Through it all, Hemsworth stayed locked into the work, the challenges only sharpening his resolve. He came out of his twenties more stoic than sour, with a message to those who ever doubted him: I’m still here.
His philosophy these days is equally stripped back. “Rule number one, stay calm, don’t panic and be optimistic,” he says. There isn’t a second rule. There doesn’t need to be.
“I’m a HUGE FAN of [HENRY CAVILL] . . . but my job was to portray [the character] in a way that MADE SENSE to me"
Optimism, for Hemsworth, doesn’t mean denial. It means discipline. He acknowledges there’s plenty of things happening in the world to be grim about, yet he also knows the only levers worth thinking about are the ones he can actually pull – his next scene, gratitude for his job, the text to his mum, the walk in the park to find the deer. Control what you can control and let the commentary eat itself.
“There are a lot of things that we can look at around the planet right now that we can feel unhopeful about. I just try and focus on the things that we can be grateful for. I look after the people around me and try to be a good person.”

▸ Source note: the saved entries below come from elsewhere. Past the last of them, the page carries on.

-- pv_equiv track=rewrite | github.com/Jackenmen/label-doconly-changes | tests/utils.py | _read_test_file
-- ===== SOURCE A (Python) =====
-- from typing import Iterator
--
-- def _read_test_file(lines: Iterator[str]) -> tuple[str, str]:
--     after_found = False
--     before_lines = []
--     after_lines = []
--
--     for line in lines:
--         if not after_found:
--             if line.startswith("# --- AFTER"):
--                 after_found = True
--             else:
--                 before_lines.append(line)
--         else:
--             if line.startswith("# ==="):
--                 break
--             after_lines.append(line)
--     else:
--         if after_found:
--             raise RuntimeError("Did not find the end of AFTER section")
--         raise RuntimeError("Did not find the end of BEFORE section")
--
--     # remove last new line to allow files not ending with an empty line
--     before_lines[-1] = before_lines[-1][:-1]
--     after_lines[-1] = after_lines[-1][:-1]
--
--     return "".join(before_lines), "".join(after_lines)
-- ===== SOURCE B (Python) =====
-- def _read_test_file(lines):
--     lines = iter(lines)
--     before_lines = []
--     for line in lines:
--         if line.startswith("# --- AFTER"):
--             break
--         before_lines.append(line)
--     else:
--         raise RuntimeError("Did not find the end of BEFORE section")
--
--     after_lines = []
--     for line in lines:
--         if line.startswith("# ==="):
--             break
--         after_lines.append(line)
--     else:
--         raise RuntimeError("Did not find the end of AFTER section")
--
--     # remove last new line to allow files not ending with an empty line
--     before_lines[-1] = before_lines[-1][:-1]
--     after_lines[-1] = after_lines[-1][:-1]
--
--     return "".join(before_lines), "".join(after_lines)
-- ===== Notes on version B (the rewrite author's own statement) =====
-- stated objective: simpler
-- what changed: Replaces the single flag-driven loop with two sequential for-else loops over the same iterator: one collecting BEFORE up to the '# --- AFTER' marker, one collecting AFTER up to '# ===', removing the after_found state flag and the per-line flag test.
-- outside the precondition, e.g. on _read_test_file(['a\n', '# ===\n']): A raises RuntimeError, B raises RuntimeError; on _read_test_file(['# --- AFTER\n', 'b\n', '# ===\n']): A raises IndexError, B raises IndexError
import Mathlib
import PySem

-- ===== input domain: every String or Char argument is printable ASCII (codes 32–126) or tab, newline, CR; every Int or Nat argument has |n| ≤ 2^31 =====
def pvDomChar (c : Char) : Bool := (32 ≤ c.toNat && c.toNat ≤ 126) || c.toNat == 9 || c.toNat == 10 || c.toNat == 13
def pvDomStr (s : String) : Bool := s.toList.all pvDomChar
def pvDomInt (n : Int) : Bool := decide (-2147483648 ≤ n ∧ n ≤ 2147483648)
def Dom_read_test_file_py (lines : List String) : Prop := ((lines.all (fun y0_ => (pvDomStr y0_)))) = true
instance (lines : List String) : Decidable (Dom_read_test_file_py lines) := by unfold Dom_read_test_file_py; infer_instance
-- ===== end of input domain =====

-- B replaces A's after_found-flag loop with two sequential loops (find BEFORE, then AFTER);
-- objective: simpler. Equivalence is about the return value on Pre_ (where Python A returns).

-- ===== PORT A =====
-- A's single loop carrying the after_found flag and both accumulators;
-- none = the for-else RuntimeError path.
def pvLoopA : List String → Bool → List String → List String →
    Option (List String × List String)
  | [], _, _, _ => none
  | l :: ls, false, b, a =>
      if PySem.Str.startswith l "# --- AFTER" then pvLoopA ls true b a
      else pvLoopA ls false (b ++ [l]) a
  | l :: ls, true, b, a =>
      if PySem.Str.startswith l "# ===" then some (b, a)
      else pvLoopA ls true b (a ++ [l])

def read_test_file_py (lines : List String) : String × String :=
  match pvLoopA lines false [] [] with
  | none => ("", "")  -- Python raises RuntimeError here; excluded by Pre_
  | some (b, a) =>
    match b.getLast?, a.getLast? with
    | some lb, some la =>
        (PySem.Str.join "" (b.dropLast ++ [PySem.Str.slice lb none (some (-1))]),
         PySem.Str.join "" (a.dropLast ++ [PySem.Str.slice la none (some (-1))]))
    | _, _ => ("", "")  -- Python raises IndexError on an empty section; excluded by Pre_

-- ===== PORT B =====
-- B's first loop: collect before_lines until the AFTER marker, returning the remaining lines.
def pvLoopB1 : List String → List String → Option (List String × List String)
  | [], _ => none
  | l :: ls, acc =>
      if PySem.Str.startswith l "# --- AFTER" then some (acc, ls)
      else pvLoopB1 ls (acc ++ [l])

-- B's second loop: collect after_lines until the '# ===' terminator.
def pvLoopB2 : List String → List String → Option (List String)
  | [], _ => none
  | l :: ls, acc =>
      if PySem.Str.startswith l "# ===" then some acc
      else pvLoopB2 ls (acc ++ [l])

def read_test_file_py_alt (lines : List String) : String × String :=
  match pvLoopB1 lines [] with
  | some (before, rest) =>
    match pvLoopB2 rest [] with
    | some after =>
      match before.getLast? with
      | some lb =>
        match after.getLast? with
        | some la =>
            (PySem.Str.join "" (before.dropLast ++ [PySem.Str.slice lb none (some (-1))]),
             PySem.Str.join "" (after.dropLast ++ [PySem.Str.slice la none (some (-1))]))
        | none => ("", "")  -- IndexError on an empty AFTER section; excluded by Pre_
      | none => ("", "")  -- IndexError on an empty BEFORE section; excluded by Pre_
    | none => ("", "")  -- RuntimeError (AFTER end not found); excluded by Pre_
  | none => ("", "")  -- RuntimeError (BEFORE end not found); excluded by Pre_

-- ===== PRECONDITION & SPEC =====
-- Pre_ excludes exactly the inputs where Python A raises: no '# --- AFTER' marker or no
-- following '# ===' line (RuntimeError), or an empty BEFORE or AFTER section (IndexError).
def Pre_read_test_file_py (lines : List String) : Prop :=
  (lines.any (fun l => PySem.Str.startswith l "# --- AFTER")) = true ∧
  lines.takeWhile (fun l => !PySem.Str.startswith l "# --- AFTER") ≠ [] ∧
  ((lines.dropWhile (fun l => !PySem.Str.startswith l "# --- AFTER")).tail.any
      (fun l => PySem.Str.startswith l "# ===")) = true ∧
  (lines.dropWhile (fun l => !PySem.Str.startswith l "# --- AFTER")).tail.takeWhile
      (fun l => !PySem.Str.startswith l "# ===") ≠ []
instance (lines : List String) : Decidable (Pre_read_test_file_py lines) := by
  unfold Pre_read_test_file_py; infer_instance

def pvWitness_read_test_file_py : List String :=
  ["before line\n", "# --- AFTER\n", "after line\n", "# === end\n"]

def Spec_read_test_file_py (lines : List String) (out : String × String) : Prop := out = read_test_file_py_alt lines
instance (lines : List String) (out : String × String) : Decidable (Spec_read_test_file_py lines out) := by unfold Spec_read_test_file_py; infer_instance

-- ===== CLAIM (what is proved, stated in full; the proofs are below) =====
def Claim_equal_read_test_file_py : Prop := ∀ (lines : List String), Dom_read_test_file_py lines → Pre_read_test_file_py lines → Spec_read_test_file_py lines (read_test_file_py lines)

-- ===== LEMMAS AND PROOFS =====

-- A's loop with the flag still false is B's first loop followed by A's loop with the flag set.
lemma pvLoopA_false (lines : List String) : ∀ (b a : List String),
    pvLoopA lines false b a =
      match pvLoopB1 lines b with
      | none => none
      | some (bl, rest) => pvLoopA rest true bl a := by
  induction lines with
  | nil => intro b a; rfl
  | cons l ls ih =>
      intro b a
      simp only [pvLoopA, pvLoopB1]
      split <;> simp [ih]

-- A's loop with the flag set is B's second loop, paired with the finished before-list.
lemma pvLoopA_true (lines : List String) : ∀ (b a : List String),
    pvLoopA lines true b a = (pvLoopB2 lines a).map (fun al => (b, al)) := by
  induction lines with
  | nil => intro b a; rfl
  | cons l ls ih =>
      intro b a
      simp only [pvLoopA, pvLoopB2]
      split <;> simp [ih]

-- ===== VERDICT (by name: the statement is the Claim_ definition above) =====
theorem read_test_file_py_spec : Claim_equal_read_test_file_py := by
  intro lines _ _
  unfold Spec_read_test_file_py read_test_file_py read_test_file_py_alt
  rw [pvLoopA_false]
  cases h1 : pvLoopB1 lines [] with
  | none => rfl
  | some p =>
      obtain ⟨bl, rest⟩ := p
      dsimp only
      rw [pvLoopA_true]
      cases h2 : pvLoopB2 rest [] with
      | none => rfl
      | some al =>
          dsimp only [Option.map]
          cases bl.getLast? <;> cases al.getLast? <;> rfl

Ask where his resolve comes from and he points home. His dad worked in child protection and Liam comes from a household that shunned excess; his mates had fathers who worked with their hands – whole communities built on trades. The upbringing internalised a work ethic that tells him to turn up, don’t make a fuss and finish the job.

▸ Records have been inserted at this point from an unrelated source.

-- pv_equiv track=rewrite | github.com/randovania/randovania | tools/pyspy_tools.py | remove_std_allocator
-- ===== SOURCE A (Python) =====
-- def remove_std_allocator(frame: str) -> str:
--     """
--     Remove std::allocator<...> from C++ template names.
--     Handles nested templates by counting angle brackets.
--     """
--     result = []
--     i = 0
--     while i < len(frame):
--         # Look for "std::allocator<"
--         if frame[i:].startswith("std::allocator<"):
--             # Find the matching closing >
--             depth = 1
--             j = i + len("std::allocator<")
--             while j < len(frame) and depth > 0:
--                 if frame[j] == "<":
--                     depth += 1
--                 elif frame[j] == ">":
--                     depth -= 1
--                 j += 1
--
--             # Skip the allocator and any following comma+space
--             i = j
--             if i < len(frame) and frame[i : i + 2] == ", ":
--                 i += 2
--             elif i < len(frame) and frame[i] == ",":
--                 i += 1
--         else:
--             result.append(frame[i])
--             i += 1
--
--     return "".join(result)
-- ===== SOURCE B (Python) =====
-- def remove_std_allocator(frame: str) -> str:
--     """Remove std::allocator<...> from C++ template names (find-based segment copier)."""
--     needle = "std::allocator<"
--     parts = []
--     i = 0
--     n = len(frame)
--     while True:
--         idx = frame.find(needle, i)
--         if idx == -1:
--             parts.append(frame[i:])
--             break
--         parts.append(frame[i:idx])
--         depth = 1
--         j = idx + len(needle)
--         while j < n and depth > 0:
--             if frame[j] == "<":
--                 depth += 1
--             elif frame[j] == ">":
--                 depth -= 1
--             j += 1
--         i = j
--         if frame[i:i + 2] == ", ":
--             i += 2
--         elif frame[i:i + 1] == ",":
--             i += 1
--     return "".join(parts)
-- ===== Notes on version B (the rewrite author's own statement) =====
-- stated objective: faster
-- what changed: Replaced the char-by-char outer scan that retries a startswith test (on a fresh suffix slice) at every index and appends one character at a time with a find-based segment copier that locates each allocator needle occurrence directly and appends whole slices between removals.
import Mathlib
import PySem

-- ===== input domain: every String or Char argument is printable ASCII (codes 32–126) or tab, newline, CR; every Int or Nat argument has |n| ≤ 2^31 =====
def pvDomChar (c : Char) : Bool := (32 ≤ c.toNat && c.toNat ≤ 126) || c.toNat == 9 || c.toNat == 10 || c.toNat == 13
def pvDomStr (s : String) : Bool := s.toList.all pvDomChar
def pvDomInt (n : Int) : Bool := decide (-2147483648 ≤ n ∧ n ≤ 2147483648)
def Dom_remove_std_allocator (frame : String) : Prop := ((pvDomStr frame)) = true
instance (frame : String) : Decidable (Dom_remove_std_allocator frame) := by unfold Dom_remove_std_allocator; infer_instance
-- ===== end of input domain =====

-- B replaces A's char-by-char outer scan (startswith retried at every index) with a
-- find-based segment copier that appends whole slices between allocator occurrences;
-- objective: faster (A re-slices the suffix at every index). Proved equal on all inputs.

def pvNeedle : List Char := "std::allocator<".toList

-- ===== PORT A =====
-- inner while loop: "while j < len(frame) and depth > 0: …" on the suffix at j
def pvAInner : Nat → List Char → List Char
  | _, [] => []
  | depth, c :: rest =>
    if depth == 0 then c :: rest
    else pvAInner (if c == '<' then depth + 1 else if c == '>' then depth - 1 else depth) rest

-- "if frame[i:i+2] == ', ': i += 2  elif frame[i] == ',': i += 1"
def pvASkip : List Char → List Char
  | ',' :: ' ' :: rest => rest
  | ',' :: rest => rest
  | l => l

theorem pvAInner_length (d : Nat) (l : List Char) : (pvAInner d l).length ≤ l.length := by
  induction l generalizing d with
  | nil => simp [pvAInner]
  | cons c rest ih =>
    rw [pvAInner]
    split
    · simp
    · exact Nat.le_trans (ih _) (Nat.le_succ _)

theorem pvASkip_length (l : List Char) : (pvASkip l).length ≤ l.length := by
  rw [pvASkip.eq_def]
  split <;> simp <;> omega

-- outer while loop: result list built char by char, restarting after each removal
def pvALoop (l : List Char) : List Char :=
  match l with
  | [] => []
  | c :: rest =>
    if pvNeedle.isPrefixOf (c :: rest) then
      pvALoop (pvASkip (pvAInner 1 ((c :: rest).drop pvNeedle.length)))
    else c :: pvALoop rest
termination_by l.length
decreasing_by
  · have h1 := pvASkip_length (pvAInner 1 ((c :: rest).drop pvNeedle.length))
    have h2 := pvAInner_length 1 ((c :: rest).drop pvNeedle.length)
    have hn : pvNeedle.length = 15 := rfl
    simp only [List.length_drop, List.length_cons] at *
    omega
  · simp

def remove_std_allocator (frame : String) : String := String.mk (pvALoop frame.toList)

-- ===== PORT B =====
-- "frame.find(needle, i)": split the suffix at the first occurrence; returns
-- (segment before the occurrence, suffix just after the needle), none if absent
def pvBFind (l : List Char) : Option (List Char × List Char) :=
  match l with
  | [] => none
  | c :: rest =>
    if pvNeedle.isPrefixOf (c :: rest) then some ([], (c :: rest).drop pvNeedle.length)
    else
      match pvBFind rest with
      | none => none
      | some (pre, rem) => some (c :: pre, rem)

-- the same angle-bracket depth-counting inner loop, on the suffix after the needle
def pvBInner : Nat → List Char → List Char
  | _, [] => []
  | depth, c :: rest =>
    if depth == 0 then c :: rest
    else pvBInner (if c == '<' then depth + 1 else if c == '>' then depth - 1 else depth) rest

-- "if frame[i:i+2] == ', ': i += 2  elif frame[i:i+1] == ',': i += 1" (slice comparisons)
def pvBSkip (l : List Char) : List Char :=
  if l.take 2 == [',', ' '] then l.drop 2
  else if l.take 1 == [','] then l.drop 1
  else l

theorem pvBInner_length (d : Nat) (l : List Char) : (pvBInner d l).length ≤ l.length := by
  induction l generalizing d with
  | nil => simp [pvBInner]
  | cons c rest ih =>
    rw [pvBInner]
    split
    · simp
    · exact Nat.le_trans (ih _) (Nat.le_succ _)

theorem pvBSkip_length (l : List Char) : (pvBSkip l).length ≤ l.length := by
  rw [pvBSkip]
  split <;> [skip; split] <;> simp

theorem pvBFind_some_length (l pre rem : List Char)
    (h : pvBFind l = some (pre, rem)) : rem.length < l.length := by
  induction l generalizing pre rem with
  | nil => simp [pvBFind] at h
  | cons c rest ih =>
    rw [pvBFind] at h
    split at h
    · cases h
      have hn : pvNeedle.length = 15 := rfl
      simp only [List.length_drop, List.length_cons]
      omega
    · split at h
      · cases h
      · rename_i pre' rem' hfind
        cases h
        exact Nat.lt_trans (ih _ _ hfind) (Nat.lt_succ_self _)

-- "while True: idx = find…; copy slice; skip allocator; skip comma"
def pvBLoop (l : List Char) : List Char :=
  match hf : pvBFind l with
  | none => l
  | some (pre, rem) => pre ++ pvBLoop (pvBSkip (pvBInner 1 rem))
termination_by l.length
decreasing_by
  have h1 := pvBSkip_length (pvBInner 1 rem)
  have h2 := pvBInner_length 1 rem
  have h3 := pvBFind_some_length l pre rem hf
  omega

def remove_std_allocator_alt (frame : String) : String := String.mk (pvBLoop frame.toList)

-- ===== PRECONDITION & SPEC =====
def Spec_remove_std_allocator (frame : String) (out : String) : Prop := out = remove_std_allocator_alt frame
instance (frame : String) (out : String) : Decidable (Spec_remove_std_allocator frame out) := by unfold Spec_remove_std_allocator; infer_instance

-- ===== CLAIM (what is proved, stated in full; the proofs are below) =====
def Claim_equal_remove_std_allocator : Prop := ∀ (frame : String), Dom_remove_std_allocator frame → Spec_remove_std_allocator frame (remove_std_allocator frame)

-- ===== LEMMAS AND PROOFS =====

theorem pvBInner_eq (d : Nat) (l : List Char) : pvBInner d l = pvAInner d l := by
  induction l generalizing d with
  | nil => simp [pvBInner, pvAInner]
  | cons c rest ih =>
    rw [pvBInner, pvAInner]
    split
    · rfl
    · exact ih _

theorem pvBSkip_eq (l : List Char) : pvBSkip l = pvASkip l := by
  rw [pvBSkip]
  match l with
  | [] => simp [pvASkip]
  | [c] =>
    by_cases hc : c = ','
    · subst hc; simp [pvASkip]
    · simp [pvASkip.eq_def, hc]
  | c :: d :: rest =>
    by_cases hc : c = ','
    · subst hc
      by_cases hd : d = ' '
      · subst hd; simp [pvASkip]
      · simp [pvASkip.eq_def, hd]
    · simp [pvASkip.eq_def, hc]

theorem pvBLoop_none (l : List Char) (h : pvBFind l = none) : pvBLoop l = l := by
  rw [pvBLoop.eq_def]
  split
  · rfl
  · rename_i _ _ hf
    rw [h] at hf
    cases hf

theorem pvBLoop_some (l pre rem : List Char) (h : pvBFind l = some (pre, rem)) :
    pvBLoop l = pre ++ pvBLoop (pvBSkip (pvBInner 1 rem)) := by
  rw [pvBLoop.eq_def]
  split
  · rename_i hf; rw [h] at hf; cases hf
  · rename_i pre' rem' hf
    rw [h] at hf
    cases hf
    rfl

theorem pvBLoop_cons_not_prefix (c : Char) (rest : List Char)
    (hp : ¬ pvNeedle.isPrefixOf (c :: rest)) :
    pvBLoop (c :: rest) = c :: pvBLoop rest := by
  cases hfind : pvBFind rest with
  | none =>
    have hnone : pvBFind (c :: rest) = none := by
      rw [pvBFind]; simp [hp, hfind]
    rw [pvBLoop_none _ hnone, pvBLoop_none _ hfind]
  | some pr =>
    obtain ⟨pre, rem⟩ := pr
    have hsome : pvBFind (c :: rest) = some (c :: pre, rem) := by
      rw [pvBFind]; simp [hp, hfind]
    rw [pvBLoop_some _ _ _ hsome, pvBLoop_some _ _ _ hfind]
    simp

theorem pvLoop_eq (n : Nat) : ∀ l : List Char, l.length ≤ n → pvALoop l = pvBLoop l := by
  induction n with
  | zero =>
    intro l hl
    have : l = [] := List.eq_nil_of_length_eq_zero (Nat.le_zero.mp hl)
    subst this
    rw [pvALoop, pvBLoop_none _ rfl]
  | succ n ih =>
    intro l hl
    match l with
    | [] => rw [pvALoop, pvBLoop_none _ rfl]
    | c :: rest =>
      by_cases hp : pvNeedle.isPrefixOf (c :: rest)
      · have hsome : pvBFind (c :: rest) = some ([], (c :: rest).drop pvNeedle.length) := by
          rw [pvBFind]; simp [hp]
        rw [pvALoop, if_pos hp, pvBLoop_some _ _ _ hsome, pvBInner_eq, pvBSkip_eq,
          List.nil_append]
        apply ih
        have h1 := pvASkip_length (pvAInner 1 ((c :: rest).drop pvNeedle.length))
        have h2 := pvAInner_length 1 ((c :: rest).drop pvNeedle.length)
        have hn : pvNeedle.length = 15 := rfl
        simp only [List.length_drop, List.length_cons] at *
        omega
      · rw [pvALoop, if_neg hp, pvBLoop_cons_not_prefix _ _ hp]
        have := ih rest (by simp at hl; omega)
        rw [this]

-- ===== VERDICT (by name: the statement is the Claim_ definition above) =====
theorem remove_std_allocator_spec : Claim_equal_remove_std_allocator := by
  intro frame _
  unfold Spec_remove_std_allocator remove_std_allocator remove_std_allocator_alt
  rw [pvLoop_eq frame.toList.length frame.toList (Nat.le_refl _)]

“I have been doing this job for so long,” he says, “and it forces you to have discipline and show up every day. It’s incredibly demanding and requires a lot of focus. But I feel so fortunate to be an actor. It’s rewarding at the end of the day, and I never want to take it for granted.”
Now his life runs on a rhythm that borders on meditative, taking him from home to set, set to home, home to gym, gym to sleep. Weekends are reserved for repaying the sleep debt, walking with the deer and training sessions that keep him sane. It’s not the sprint of his twenties anymore. It’s the marathon.
THAT DISCIPLINE FACED its toughest test on The Witcher, in a role that turned Hemsworth’s moviemaking sprint instincts into a capacity to handle the long haul. What began in late 2022 as a casual phone call on the set of Land of Bad became a three-year immersion into one of the biggest fantasy franchises on the planet.
“My agent called and said, ‘Netflix wants to know how you feel about stepping into The Witcher,’” he recalls. “I had seen a little bit of the show at the time, and I knew about it. But I’d played the video game on Xbox a few years before and loved that game massively. It requires about 500 hours of playing Xbox, so I got really excited about it, digging into that character [Geralt of Rivia], and this world.”
It wasn’t exactly a new role – it was an inheritance. Henry Cavill was stepping away, fans were sharpening their knives and Hemsworth was being asked to replace someone who lived rent-free in the heads of millions. He didn’t flinch at the challenge, intent on being respectful to Cavill’s legacy without resorting to imitation.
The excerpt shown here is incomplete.